Martin J. Ueckert, Appellant, v. Commissioner of Internal Revenue, Appellee, 721 F.2d 248 (8th Cir. 1983)Annotate this Case
Glenn L. Archer, Jr., Asst. Atty. Gen., Michael L. Paup, Carleton D. Powell, Thomas A. Gick, Tax Div., Dept. of Justice, Washington, D.C., for appellee.
Martin J. Ueckert, appellant pro se.
Before HEANEY, BRIGHT and McMILLIAN, Circuit Judges.
Martin J. Ueckert appeals pro se from a decision of the tax court upholding a determination by the Commissioner of deficiencies and additions to income tax for the years 1976 and 1977. We affirm.
For each of the years in question, Ueckert submitted to the Internal Revenue Service (IRS) signed Forms 1040 containing only his name and address. Ueckert reported no income, credits, deductions, or tax liability. Instead, on each pertinent line of the forms he inserted the word "object." On the back of the 1977 form, Ueckert wrote, " [t]he entry (object) indicates that I assert my privilege to the fifth amendment." The two forms were not accepted by the IRS as valid income tax returns.

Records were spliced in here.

-- pv_equiv track=rewrite | github.com/NotSimpleCode/simulacion | pruebas/model/poker_test.py | only_one_pair
-- ===== SOURCE A (Python) =====
-- def only_one_pair(numstr):
--     """Comprueba si hay solo un par en el número dado."""
--     count = {}
--     for char in numstr:
--         if char in count:
--             count[char] += 1
--         else:
--             count[char] = 1
--
--     num_pairs = sum(1 for freq in count.values() if freq == 2)
--
--     return num_pairs == 1
-- ===== SOURCE B (Python) =====
-- def only_one_pair(numstr):
--     """Comprueba si hay solo un par en el numero dado."""
--     s = sorted(numstr)
--     pairs = 0
--     i = 0
--     n = len(s)
--     while i < n:
--         j = i + 1
--         while j < n and s[j] == s[i]:
--             j += 1
--         if j - i == 2:
--             pairs += 1
--         i = j
--     return pairs == 1
-- ===== Notes on version B (the rewrite author's own statement) =====
-- stated objective: alternative
-- what changed: Replaces the hash-map frequency count plus a pass over the dict values by sorting the characters and scanning runs of adjacent equal characters, counting runs of length exactly 2.
import Mathlib
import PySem

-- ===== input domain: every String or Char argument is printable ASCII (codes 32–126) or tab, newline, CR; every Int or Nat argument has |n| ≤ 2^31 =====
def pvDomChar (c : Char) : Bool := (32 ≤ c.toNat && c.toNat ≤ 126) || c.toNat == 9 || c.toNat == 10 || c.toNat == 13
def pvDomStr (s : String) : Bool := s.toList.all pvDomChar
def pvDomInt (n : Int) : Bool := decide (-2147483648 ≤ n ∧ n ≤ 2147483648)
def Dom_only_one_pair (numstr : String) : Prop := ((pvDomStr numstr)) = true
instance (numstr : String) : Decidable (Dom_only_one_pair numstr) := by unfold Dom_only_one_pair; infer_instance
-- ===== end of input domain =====

-- B sorts the characters and counts runs of adjacent equal characters of length exactly 2,
-- instead of A's hash-map frequency count; same results, alternative algorithm.

-- ===== PORT A =====
def only_one_pair (numstr : String) : Bool :=
  let count : PySem.Dict Char Int := numstr.toList.foldl
    (fun d ch => if d.contains ch then d.modify ch 0 (· + 1) else d.insert ch 1)
    PySem.Dict.empty
  let num_pairs : Int := ((count.values.filter (fun freq => freq == 2)).length : Int)
  num_pairs == 1

-- ===== PORT B =====
-- the outer while loop of Source B: each step consumes one maximal run of equal chars
-- (takeWhile/dropWhile is the inner 'while j < n and s[j] == s[i]' scan)
def pairRuns : List Char → Nat
  | [] => 0
  | c :: cs =>
      (if (cs.takeWhile (· == c)).length + 1 = 2 then 1 else 0)
      + pairRuns (cs.dropWhile (· == c))
termination_by l => l.length
decreasing_by
  simp only [List.length_cons]
  exact Nat.lt_succ_of_le (List.length_dropWhile_le _ _)

def only_one_pair_alt (numstr : String) : Bool :=
  pairRuns (PySem.List.sorted numstr.toList (fun c => c) false) == 1

-- ===== PRECONDITION & SPEC =====
def Spec_only_one_pair (numstr : String) (out : Bool) : Prop := out = only_one_pair_alt numstr
instance (numstr : String) (out : Bool) : Decidable (Spec_only_one_pair numstr out) := by unfold Spec_only_one_pair; infer_instance

-- ===== CLAIM (what is proved, stated in full; the proofs are below) =====
def Claim_equal_only_one_pair : Prop := ∀ (numstr : String), Dom_only_one_pair numstr → Spec_only_one_pair numstr (only_one_pair numstr)

-- ===== LEMMAS AND PROOFS =====

-- number of distinct characters occurring exactly twice
def pairCount (l : List Char) : Nat :=
  (PySem.List.dedup l).countP (fun c => decide (l.count c = 2))

-- A's branched update step equals the Counter step
lemma branch_step_eq (d : PySem.Dict Char Int) (ch : Char) :
    (if d.contains ch then d.modify ch 0 (· + 1) else d.insert ch 1)
      = d.modify ch 0 (· + 1) := by
  by_cases h : d.contains ch = true
  · simp [h]
  · have hc : d.contains ch = false := by simpa using h
    have hg : d.get? ch = none := by
      rw [PySem.Dict.get?_eq_none_iff_contains, hc]
    simp [PySem.Dict.modify, PySem.Dict.getD, hc, hg]

lemma branch_fold_eq_counter (l : List Char) :
    l.foldl (fun d ch => if d.contains ch then d.modify ch 0 (· + 1) else d.insert ch 1)
      PySem.Dict.empty = PySem.Dict.counter l := by
  rw [PySem.Dict.counter_eq_foldl]
  simp only [branch_step_eq]

lemma A_eq (l : List Char) :
    (((PySem.Dict.counter l).values.filter (fun freq => freq == (2:Int))).length : Int)
      = (pairCount l : Int) := by
  have hv : (PySem.Dict.counter l).values
      = ((PySem.List.dedup l).map (fun k => (l.count k : Int))) := by
    show ((PySem.Dict.counter l).items.map (·.2)) = _
    rw [PySem.Dict.items_counter]
    simp [PySem.List.dedup_eq_ofList]
  rw [hv, List.filter_map, List.length_map, ← List.countP_eq_length_filter, pairCount]
  congr 1
  apply List.countP_congr
  intro x _
  simp only [Function.comp]
  constructor <;> intro h <;> simp_all <;> omega

-- every element of a sorted list's tail beyond the initial run is > the head
lemma lt_of_mem_dropWhile (c : Char) (cs : List Char)
    (hp : (c :: cs).Pairwise (· ≤ ·)) :
    ∀ x ∈ cs.dropWhile (· == c), c < x := by
  have hle : ∀ x ∈ cs, c ≤ x := (List.pairwise_cons.mp hp).1
  have hpw : cs.Pairwise (· ≤ ·) := (List.pairwise_cons.mp hp).2
  cases hr : cs.dropWhile (· == c) with
  | nil => intro x hx; simp at hx
  | cons h r' =>
    have hne : cs.dropWhile (· == c) ≠ [] := by simp [hr]
    have hhne : (((cs.dropWhile (· == c)).head hne == c) = false) :=
      List.head_dropWhile_not (· == c) hne
    have hhd : (cs.dropWhile (· == c)).head hne = h := by simp [hr]
    rw [hhd] at hhne
    have hne' : h ≠ c := by
      intro e; rw [e] at hhne; simp at hhne
    have hmem : h ∈ cs.dropWhile (· == c) := by rw [hr]; exact List.mem_cons_self
    have hhcs : h ∈ cs := (List.dropWhile_sublist _).subset hmem
    have hch : c < h := lt_of_le_of_ne (hle h hhcs) (fun e => hne' e.symm)
    have hpw' : (h :: r').Pairwise (· ≤ ·) := by
      rw [← hr]; exact hpw.sublist (List.dropWhile_sublist _)
    intro x hx
    rcases List.mem_cons.mp hx with rfl | hx'
    · exact hch
    · exact lt_of_lt_of_le hch ((List.pairwise_cons.mp hpw').1 x hx')

theorem pairRuns_sorted : ∀ (s : List Char), s.Pairwise (· ≤ ·) → pairRuns s = pairCount s
  | [] => fun _ => by
      simp [pairRuns, pairCount, PySem.List.dedup, PySem.Set.ofList]
  | c :: cs => fun hp => by
    set t := cs.takeWhile (· == c) with ht
    set r := cs.dropWhile (· == c) with hr
    have hcs : t ++ r = cs := List.takeWhile_append_dropWhile
    have htc : ∀ x ∈ t, x = c := by
      intro x hx
      rw [ht] at hx
      have hb := List.mem_takeWhile_imp hx
      exact eq_of_beq (by simpa using hb)
    have hrlt : ∀ x ∈ r, c < x := lt_of_mem_dropWhile c cs hp
    have hcnr : c ∉ r := fun h => lt_irrefl c (hrlt c h)
    have hrpw : r.Pairwise (· ≤ ·) :=
      ((List.pairwise_cons.mp hp).2).sublist (List.dropWhile_sublist _)
    have ih : pairRuns r = pairCount r := pairRuns_sorted r hrpw
    -- count facts
    have hcount_c : (c :: cs).count c = t.length + 1 := by
      rw [List.count_cons_self, ← hcs, List.count_append]
      have h1 : t.count c = t.length := List.count_eq_length.mpr (fun b hb => (htc b hb).symm)
      have h2 : r.count c = 0 := List.count_eq_zero.mpr hcnr
      omega
    have hcount_ne : ∀ x, x ≠ c → (c :: cs).count x = r.count x := by
      intro x hx
      have h0 : t.count x = 0 := List.count_eq_zero.mpr (fun h => hx (htc x h))
      rw [← hcs]
      simp [List.count_append, h0, Ne.symm hx]
    -- dedup decomposition (as a permutation)
    have hperm : (PySem.List.dedup (c :: cs)).Perm (c :: PySem.List.dedup r) := by
      rw [List.perm_ext_iff_of_nodup (PySem.List.nodup_dedup _)
        (List.nodup_cons.mpr ⟨fun h => hcnr ((PySem.List.mem_dedup _ _).mp h), PySem.List.nodup_dedup _⟩)]
      intro x
      simp only [PySem.List.mem_dedup, List.mem_cons, ← hcs, List.mem_append]
      constructor
      · rintro (rfl | hx | hx)
        · exact Or.inl rfl
        · exact Or.inl (htc x hx)
        · exact Or.inr hx
      · rintro (rfl | hx)
        · exact Or.inl rfl
        · exact Or.inr (Or.inr hx)
    have hcp : pairCount (c :: cs)
        = (if (c :: cs).count c = 2 then 1 else 0) + pairCount r := by
      rw [pairCount, hperm.countP_eq, List.countP_cons]
      have hcg : (PySem.List.dedup r).countP (fun x => decide ((c :: cs).count x = 2))
          = (PySem.List.dedup r).countP (fun x => decide (r.count x = 2)) := by
        apply List.countP_congr
        intro x hx
        have hxr : x ∈ r := (PySem.List.mem_dedup _ _).mp hx
        rw [hcount_ne x (fun h => hcnr (h ▸ hxr))]
      rw [hcg, ← pairCount]
      by_cases h : (c :: cs).count c = 2 <;> simp [h] <;> omega
    simp only [pairRuns]
    rw [← ht, ← hr, ih, hcp, hcount_c]
termination_by s => s.length
decreasing_by
  simp only [hr, List.length_cons]
  exact Nat.lt_succ_of_le (List.length_dropWhile_le _ _)

lemma pairCount_perm {l₁ l₂ : List Char} (h : l₁.Perm l₂) : pairCount l₁ = pairCount l₂ := by
  rw [pairCount, pairCount]
  have hperm : (PySem.List.dedup l₁).Perm (PySem.List.dedup l₂) := by
    rw [List.perm_ext_iff_of_nodup (PySem.List.nodup_dedup _) (PySem.List.nodup_dedup _)]
    intro x
    simp only [PySem.List.mem_dedup]
    exact ⟨fun hx => h.mem_iff.mp hx, fun hx => h.mem_iff.mpr hx⟩
  rw [hperm.countP_eq]
  apply List.countP_congr
  intro x _
  rw [h.count_eq]

-- ===== VERDICT (by name: the statement is the Claim_ definition above) =====
theorem only_one_pair_spec : Claim_equal_only_one_pair := by
  intro numstr _
  show only_one_pair numstr = only_one_pair_alt numstr
  show ((((numstr.toList.foldl
      (fun d ch => if d.contains ch then d.modify ch 0 (· + 1) else d.insert ch 1)
      PySem.Dict.empty).values.filter (fun freq => freq == (2:Int))).length : Int) == 1)
    = (pairRuns (PySem.List.sorted numstr.toList (fun c => c) false) == 1)
  rw [branch_fold_eq_counter, A_eq,
      pairRuns_sorted _ (by simpa using PySem.List.sorted_pairwise numstr.toList (fun c => c)),
      pairCount_perm (PySem.List.sorted_perm numstr.toList (fun c => c) false)]
  simp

Because Ueckert either failed to keep adequate financial records or refused to make them available, the IRS determined the amount of his taxable income by the bank deposit method.1 The IRS concluded that Ueckert owed a total of $11,082.09 in deficiencies and additions to tax, and sent him a Notice of Deficiency in August 1980. Ueckert responded by filing a petition with the tax court raising a general fifth amendment claim of privilege against self-incrimination, and seeking redetermination of the deficiency. The tax court rejected Ueckert's fifth amendment argument as frivolous in the absence of any pending or threatened prosecution. The tax court also concluded that Ueckert had failed to carry the burden of showing that the deficiencies and additions to tax asserted against him were erroneous. This appeal followed.
The principal issue raised by Ueckert on appeal is whether the tax court erred in rejecting his constitutional objections to completing his tax returns. Ueckert argues that providing income data on his tax forms would subject him to possible prosecution for an unnamed crime in violation of his fifth amendment privilege against self-incrimination. He contends, therefore, that he does not have to provide any financial information until he is granted immunity from all state and federal prosecution.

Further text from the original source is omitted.